Splendide roman africain (chez Gallimard) et pas seulement parce qu’il a obtenu le Renaudot. Tout en petites touches subtiles, nous voilà dans une école catholique pour jeunes filles de la classe dirigeante au Rwanda, essentiellement Hutues.
L’école est dans les montagnes (le pays des mille collines), près d’une source supposée du Nil protégée par une statue d’une Vierge noire qui n’est autre que Notre-Dame du Nil. Ce n’est pas par hasard car le Nil est le lien entre les Tutsis et les pharaons noirs de Méroé alors que les Hutus sont d’origine purement africaine.

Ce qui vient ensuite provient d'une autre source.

-- ===== VERDICT (by name: the statement is the Claim_ definition above) =====
theorem luckBalance_spec : Claim_equal_luckBalance := by
  intro k contests _ _
  show luckBalance k contests = luckBalance_alt k contests
  simp only [luckBalance, luckBalance_alt]
  rw [pvFoldA k, pvFoldB, pvSumSmallest, pvSortedDesc]
  simp only [List.nil_append, zero_add, sub_zero]
  set NI := (contests.filter (fun i => i.getD 1 0 == 0)).map (fun i => i.getD 0 0) with hNI
  set IMP := (contests.filter (fun i => i.getD 1 0 == 1)).map (fun i => i.getD 0 0) with hIMP
  set S := PySem.List.sorted IMP (fun x => x) false with hS
  have hlen : S.length = IMP.length := PySem.List.length_sorted ..
  have hsum : S.sum = IMP.sum := (PySem.List.sorted_perm ..).sum_eq
  have hrsum : S.reverse.sum = IMP.sum := by rw [List.sum_reverse, hsum]
  by_cases hk : 0 ≤ k ∧ k < (IMP.length : Int)
  · rw [if_pos hk, if_pos (by simp [hlen]; omega)]
    have hdrop : S.reverse.drop k.toNat = (S.take (S.length - k.toNat)).reverse :=
      List.drop_reverse ..
    have hidx : S.length - k.toNat = ((IMP.length : Int) - k).toNat := by
      rw [hlen]; omega
    have hsplitsum : (S.reverse.take k.toNat).sum + (S.reverse.drop k.toNat).sum = IMP.sum := by
      rw [← List.sum_append, List.take_append_drop, hrsum]
    have hdsum : (S.reverse.drop k.toNat).sum = (S.take ((IMP.length : Int) - k).toNat).sum := by
      rw [hdrop, List.sum_reverse, hidx]
    omega
  · rw [if_neg hk]
    by_cases hk2 : 0 ≤ k ∧ k ≤ ((S.reverse.length : Nat) : Int)
    · rw [if_pos hk2]
      have hkn : k.toNat = S.reverse.length := by
        simp only [List.length_reverse, hlen] at hk2 ⊢
        omega
      rw [List.take_of_length_le (by omega), List.drop_eq_nil_of_le (by omega)]
      simp [hrsum]
      omega
    · rw [if_neg hk2]
      omega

C’est un vieux colon un peu fou, adorateur des princesses soudanaises, qui explique cela aux jeunes filles.
La vie se déroule tranquillement dans le pensionnat : cours, repas, dortoir, la Mère Sup’ autoritaire, le curé un peu libidineux, la saison des pluies, les visites des parents tous « grand quelqu’un ». Du moins à la surface des choses car les passions cheminent par en dessous : découverte de leurs corps, du monde, des passions et surtout monte la tension qui aboutira au génocide de 1994 : un million de morts en 100 jours ! Mais ceci, dans le roman, est en arrière-plan seulement : on le sent poindre entre contraste brutal avec la vie rangée et protégée de jeunes pensionnaires de notre Dame du Nil. Et l’histoire est servie par un style épuré, transparent, une belle écriture.
Un film que vous pouvez ne pas voir : « Anna Karénine » de Joe Wright avec Keira Knightley (Anna) et Aron Taylor-Johnson (Vornsky). L’idée centrale pourtant était bonne : l’ensemble de l’action se déroule dans un théâtre qui sert de cadre donc à chacune de scènes. Sacro sainte unité de lieu ! Ce qui fragilise le film c’est d’abord un goût prononcé pour un esthétisme cotonneux : bleus et roses layette, blancs mère Denis, personnages sapés « Vogue ». Et puis, si Anna est séduisante, il n’en est pas de même de son Vronsky qui fait gamin égaré dans un rôle trop grand.